(MATERIAL PROVIDED begins)

-- pv_equiv track=rewrite | github.com/0xDQ3/FirmUDS | FirmUDS.py | filter_and_group_leaf_nodes
-- ===== SOURCE A (Python) =====
-- def filter_and_group_leaf_nodes(leaf_nodes):
--     # Categorize: variables starting with DAT_ and functions starting with FUN_
--     dat_nodes = sorted([node for node in leaf_nodes if node.startswith("DAT_")], key=lambda x: int(x.split("_")[1], 16))
--     fun_nodes = [node for node in leaf_nodes if node.startswith("FUN_")]
--
--     # Store the final result
--     result = []
--
--     # Handle DAT_ variables
--     if dat_nodes:
--         groups = []
--         current_group = [dat_nodes[0]]
--
--         for i in range(1, len(dat_nodes)):
--             # Extract the numeric part and check if consecutive
--             current_value = int(dat_nodes[i].split("_")[1], 16)
--             previous_value = int(dat_nodes[i - 1].split("_")[1], 16)
--
--             if current_value == previous_value + 1:
--                 current_group.append(dat_nodes[i])
--             else:
--                 groups.append(current_group)
--                 current_group = [dat_nodes[i]]
--
--         # Add the last group
--         groups.append(current_group)
--
--         # Merge consecutive groups into arrays, keep non-consecutive ones separate
--         for group in groups:
--             if len(group) > 1:
--                 # Merge into an array
--                 base_name = min(group)
--                 result.append(f"{base_name}[]")
--             else:
--                 # Keep separate
--                 result.extend(group)
--
--     # Add FUN_ functions
--     result.extend(fun_nodes)
--
--     return result
-- ===== SOURCE B (Python) =====
-- def filter_and_group_leaf_nodes(leaf_nodes):
--     # One pass over a (value - index, name) keyed list: equal keys mark a run of
--     # consecutive hex values, so runs are split and emitted directly, with no
--     # adjacent re-parsing and no intermediate list of groups.
--     dats = sorted([n for n in leaf_nodes if n.startswith("DAT_")],
--                   key=lambda x: int(x.split("_")[1], 16))
--     keyed = [(int(n.split("_")[1], 16) - i, n) for i, n in enumerate(dats)]
--     out = []
--     while keyed:
--         k, first = keyed[0]
--         run = [first]
--         keyed = keyed[1:]
--         while keyed and keyed[0][0] == k:
--             run.append(keyed[0][1])
--             keyed = keyed[1:]
--         out.extend(run if len(run) == 1 else [min(run) + "[]"])
--     out += [n for n in leaf_nodes if n.startswith("FUN_")]
--     return out
-- ===== Notes on version B (the rewrite author's own statement) =====
-- stated objective: alternative
-- what changed: B replaces A's two-phase grouping (re-parsing adjacent hex values to build a list of groups, then a second emission pass) by a single pass over a precomputed (value - index, name) keyed list whose equal-key runs are exactly the consecutive groups, emitting each run's result directly.
import Mathlib
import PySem

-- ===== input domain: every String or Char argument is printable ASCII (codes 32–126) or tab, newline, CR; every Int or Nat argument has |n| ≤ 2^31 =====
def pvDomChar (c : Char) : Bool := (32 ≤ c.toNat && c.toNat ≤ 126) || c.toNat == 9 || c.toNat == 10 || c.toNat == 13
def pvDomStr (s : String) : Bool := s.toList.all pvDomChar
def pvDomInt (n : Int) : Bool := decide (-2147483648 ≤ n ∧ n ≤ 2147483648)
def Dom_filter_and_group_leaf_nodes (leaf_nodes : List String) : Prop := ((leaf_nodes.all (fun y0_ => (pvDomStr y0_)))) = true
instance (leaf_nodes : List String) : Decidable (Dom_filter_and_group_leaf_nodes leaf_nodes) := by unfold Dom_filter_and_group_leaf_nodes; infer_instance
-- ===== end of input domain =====

-- B replaces A's two-phase grouping (pairwise hex re-parsing building a list of groups,
-- then a second emission pass) by a single pass over a (value − index, name) keyed list
-- whose equal-key runs are exactly the consecutive groups; objective: alternative.

-- int(x.split("_")[1], 16) — shared by both Pythons verbatim (the sort key of A and B).
def datKey (x : String) : Int :=
  (PySem.Int.ofStrBase? ((PySem.List.pyGet? ((PySem.Str.split? x "_").getD []) 1).getD "") 16).getD 0

-- ===== PORT A =====
-- A's for-loop over range(1, len(dat_nodes)) carrying (groups, current_group); the
-- previous element dat_nodes[i-1] is carried as `prev`.
def aLoop (groups : List (List String)) (cur : List String) (prev : String) :
    List String → List (List String) × List String
  | [] => (groups, cur)
  | x :: xs =>
    if datKey x == datKey prev + 1 then aLoop groups (cur ++ [x]) x xs
    else aLoop (groups ++ [cur]) [x] x xs

def filter_and_group_leaf_nodes (leaf_nodes : List String) : List String :=
  let dat_nodes := PySem.List.sorted (leaf_nodes.filter (fun n => PySem.Str.startswith n "DAT_")) datKey
  let fun_nodes := leaf_nodes.filter (fun n => PySem.Str.startswith n "FUN_")
  let result : List String :=
    match dat_nodes with
    | [] => []
    | d0 :: rest =>
      let p := aLoop [] [d0] d0 rest
      let groups := p.1 ++ [p.2]
      groups.foldl (fun res g =>
        if 1 < g.length then res ++ [((PySem.List.min? g (fun y => y)).getD "") ++ "[]"]
        else res ++ g) []
  result ++ fun_nodes

-- ===== PORT B =====
-- the inner `while keyed and keyed[0][0] == k` of Source B
def bInner (k : Int) (run : List String) : List (Int × String) → List String × List (Int × String)
  | [] => (run, [])
  | (k', name) :: rest =>
    if k' == k then bInner k (run ++ [name]) rest else (run, (k', name) :: rest)

theorem bInner_snd_le (k : Int) (run : List String) (keyed : List (Int × String)) :
    (bInner k run keyed).2.length ≤ keyed.length := by
  induction keyed generalizing run with
  | nil => simp [bInner]
  | cons p rest ih =>
    obtain ⟨k', name⟩ := p
    by_cases h : k' == k <;> simp [bInner, h]
    · exact le_trans (ih _) (Nat.le_succ _)

-- the outer `while keyed` of Source B
def bLoop (keyed : List (Int × String)) (out : List String) : List String :=
  match keyed with
  | [] => out
  | (k, first) :: rest =>
    let p := bInner k [first] rest
    bLoop p.2 (out ++ (if p.1.length == 1 then p.1
                       else [((PySem.List.min? p.1 (fun y => y)).getD "") ++ "[]"]))
termination_by keyed.length
decreasing_by exact Nat.lt_succ_of_le (bInner_snd_le _ _ _)

def filter_and_group_leaf_nodes_alt (leaf_nodes : List String) : List String :=
  let dats := PySem.List.sorted (leaf_nodes.filter (fun n => PySem.Str.startswith n "DAT_")) datKey
  let keyed := (PySem.List.enumerate dats).map (fun p => (datKey p.2 - p.1, p.2))
  bLoop keyed [] ++ leaf_nodes.filter (fun n => PySem.Str.startswith n "FUN_")

-- ===== PRECONDITION & SPEC =====
-- Pre_ excludes exactly the inputs on which A raises ValueError: a node starting with
-- "DAT_" whose part after the first underscore is not a valid base-16 integer literal.
def Pre_filter_and_group_leaf_nodes (leaf_nodes : List String) : Prop :=
  ∀ n ∈ leaf_nodes, PySem.Str.startswith n "DAT_" = true →
    (PySem.Int.ofStrBase? ((PySem.List.pyGet? ((PySem.Str.split? n "_").getD []) 1).getD "") 16).isSome = true
instance (leaf_nodes : List String) : Decidable (Pre_filter_and_group_leaf_nodes leaf_nodes) := by
  unfold Pre_filter_and_group_leaf_nodes; infer_instance

def pvWitness_filter_and_group_leaf_nodes : List String :=
  ["DAT_0001", "FUN_0abc", "DAT_0002", "DAT_0009", "xyz"]

def Spec_filter_and_group_leaf_nodes (leaf_nodes : List String) (out : List String) : Prop :=
  out = filter_and_group_leaf_nodes_alt leaf_nodes
instance (leaf_nodes : List String) (out : List String) : Decidable (Spec_filter_and_group_leaf_nodes leaf_nodes out) := by
  unfold Spec_filter_and_group_leaf_nodes; infer_instance

-- ===== CLAIM (what is proved, stated in full; the proofs are below) =====
def Claim_equal_filter_and_group_leaf_nodes : Prop :=
  ∀ (leaf_nodes : List String), Dom_filter_and_group_leaf_nodes leaf_nodes →
    Pre_filter_and_group_leaf_nodes leaf_nodes →
    Spec_filter_and_group_leaf_nodes leaf_nodes (filter_and_group_leaf_nodes leaf_nodes)

-- ===== LEMMAS AND PROOFS =====

-- the emission step shared by both programs, written on one group
def emitG (g : List String) : List String :=
  if 1 < g.length then [((PySem.List.min? g (fun y => y)).getD "") ++ "[]"] else g

-- the keyed list of Source B, as a recursion indexed by the running offset
def keyedFrom (i : Int) : List String → List (Int × String)
  | [] => []
  | x :: xs => (datKey x - i, x) :: keyedFrom (i + 1) xs

theorem enumerate_map_eq_keyedFrom (dats : List String) (i : Int) :
    (PySem.List.enumerate dats i).map (fun p => (datKey p.2 - p.1, p.2)) = keyedFrom i dats := by
  induction dats generalizing i with
  | nil => simp [keyedFrom, PySem.List.enumerate_nil]
  | cons x xs ih => simp [keyedFrom, PySem.List.enumerate_cons, ih]

theorem aLoop_groups_append (rest : List String) (groups : List (List String))
    (cur : List String) (prev : String) :
    aLoop groups cur prev rest =
      (groups ++ (aLoop [] cur prev rest).1, (aLoop [] cur prev rest).2) := by
  induction rest generalizing groups cur prev with
  | nil => simp [aLoop]
  | cons x xs ih =>
    by_cases h : datKey x == datKey prev + 1
    · simp only [aLoop, if_pos h]
      exact ih _ _ _
    · simp only [aLoop, if_neg h]
      rw [ih (groups ++ [cur]) [x] x, ih ([] ++ [cur]) [x] x]
      simp

theorem bInner_fst_prefix (k : Int) (keyed : List (Int × String)) (run : List String) :
    ∃ t, (bInner k run keyed).1 = run ++ t := by
  induction keyed generalizing run with
  | nil => exact ⟨[], by simp [bInner]⟩
  | cons p rest ih =>
    obtain ⟨k', nm⟩ := p
    by_cases h : k' == k
    · obtain ⟨t, ht⟩ := ih (run ++ [nm])
      exact ⟨nm :: t, by simp [bInner, h, ht]⟩
    · exact ⟨[], by simp [bInner, h]⟩

theorem bLoop_out (keyed : List (Int × String)) (out : List String) :
    bLoop keyed out = out ++ bLoop keyed [] := by
  induction hl : keyed.length using Nat.strong_induction_on generalizing keyed out with
  | _ n ih =>
    match keyed with
    | [] => simp [bLoop]
    | (k, first) :: rest =>
      rw [bLoop, bLoop]
      have hlt : (bInner k [first] rest).2.length < n := by
        have := bInner_snd_le k [first] rest
        simp only [List.length_cons] at hl
        omega
      rw [ih _ hlt _ _ rfl, ih _ hlt _ (([] : List String) ++ _) rfl]
      simp

theorem emitG_length_one (g : List String) (h : g ≠ []) :
    (if g.length == 1 then g
     else [((PySem.List.min? g (fun y => y)).getD "") ++ "[]"]) = emitG g := by
  unfold emitG
  rcases g with _ | ⟨a, _ | ⟨b, t⟩⟩ <;> simp_all

-- main invariant: A's mid-run state (prev, cur, remaining rest at offset i) matches
-- B's inner scan with base key datKey prev - (i - 1)
theorem main_inv (rest : List String) (i : Int) (prev : String) (cur : List String)
    (hcur : cur ≠ []) :
    ((aLoop [] cur prev rest).1 ++ [(aLoop [] cur prev rest).2]).flatMap emitG =
      emitG (bInner (datKey prev - (i - 1)) cur (keyedFrom i rest)).1 ++
        bLoop (bInner (datKey prev - (i - 1)) cur (keyedFrom i rest)).2 [] := by
  induction rest generalizing i prev cur with
  | nil => simp [aLoop, keyedFrom, bInner, bLoop]
  | cons x xs ih =>
    by_cases h : datKey x == datKey prev + 1
    · have hx : datKey x = datKey prev + 1 := by simpa using h
      have hkey : (datKey x - i == datKey prev - (i - 1)) = true := by
        simp only [beq_iff_eq]; omega
      simp only [aLoop, if_pos h, keyedFrom, bInner, if_pos hkey]
      have := ih (i + 1) x (cur ++ [x]) (by simp)
      rw [show datKey x - (i + 1 - 1) = datKey prev - (i - 1) by omega] at this
      exact this
    · have hkey : (datKey x - i == datKey prev - (i - 1)) = false := by
        simp only [beq_eq_false_iff_ne, ne_eq]
        intro hc
        exact h (by simp only [beq_iff_eq]; omega)
      simp only [aLoop, if_neg h, keyedFrom, bInner, hkey, Bool.false_eq_true, if_false]
      rw [aLoop_groups_append xs ([] ++ [cur]) [x] x]
      simp only [List.flatMap_append, List.flatMap_cons, List.flatMap_nil, List.append_nil,
        List.nil_append]
      rw [bLoop]
      rw [bLoop_out, emitG_length_one _ (by
        obtain ⟨t, ht⟩ := bInner_fst_prefix (datKey x - i) (keyedFrom (i + 1) xs) [x]
        simp [ht])]
      have := ih (i + 1) x [x] (by simp)
      rw [show datKey x - (i + 1 - 1) = datKey x - i by omega] at this
      simp only [List.flatMap_append, List.flatMap_cons, List.flatMap_nil, List.append_nil,
        List.nil_append, List.append_assoc] at this ⊢
      rw [this]

-- ===== VERDICT (by name: the statement is the Claim_ definition above) =====
theorem emit_step_eq :
    (fun (res : List String) (g : List String) =>
        if 1 < g.length then res ++ [((PySem.List.min? g (fun y => y)).getD "") ++ "[]"]
        else res ++ g) =
      fun res g => res ++ emitG g := by
  funext res g
  unfold emitG
  split_ifs <;> rfl

theorem filter_and_group_leaf_nodes_spec : Claim_equal_filter_and_group_leaf_nodes := by
  intro leaf_nodes _ _
  unfold Spec_filter_and_group_leaf_nodes filter_and_group_leaf_nodes
    filter_and_group_leaf_nodes_alt
  simp only [enumerate_map_eq_keyedFrom]
  cases hd : PySem.List.sorted (leaf_nodes.filter (fun n => PySem.Str.startswith n "DAT_")) datKey with
  | nil => simp [keyedFrom, bLoop]
  | cons d0 rest =>
    simp only [emit_step_eq, PySem.List.foldl_append_eq_flatMap, List.nil_append]
    have hb : keyedFrom 0 (d0 :: rest) = (datKey d0, d0) :: keyedFrom 1 rest := by
      simp [keyedFrom]
    rw [hb, bLoop, bLoop_out,
      emitG_length_one _ (by
        obtain ⟨t, ht⟩ := bInner_fst_prefix (datKey d0) (keyedFrom 1 rest) [d0]
        simp [ht])]
    have := main_inv rest 1 d0 [d0] (by simp)
    rw [show datKey d0 - (1 - 1) = datKey d0 by omega] at this
    rw [this]
    simp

(MATERIAL PROVIDED ends)

**THE TASK:** From the very first line of the records down to the line with "the final result", please write out each line exactly, including both ends and no other lines.

**SOLUTION TO THIS PROBLEM:**
-- pv_equiv track=rewrite | github.com/0xDQ3/FirmUDS | FirmUDS.py | filter_and_group_leaf_nodes
-- ===== SOURCE A (Python) =====
-- def filter_and_group_leaf_nodes(leaf_nodes):
--     # Categorize: variables starting with DAT_ and functions starting with FUN_
--     dat_nodes = sorted([node for node in leaf_nodes if node.startswith("DAT_")], key=lambda x: int(x.split("_")[1], 16))
--     fun_nodes = [node for node in leaf_nodes if node.startswith("FUN_")]
--
--     # Store the final result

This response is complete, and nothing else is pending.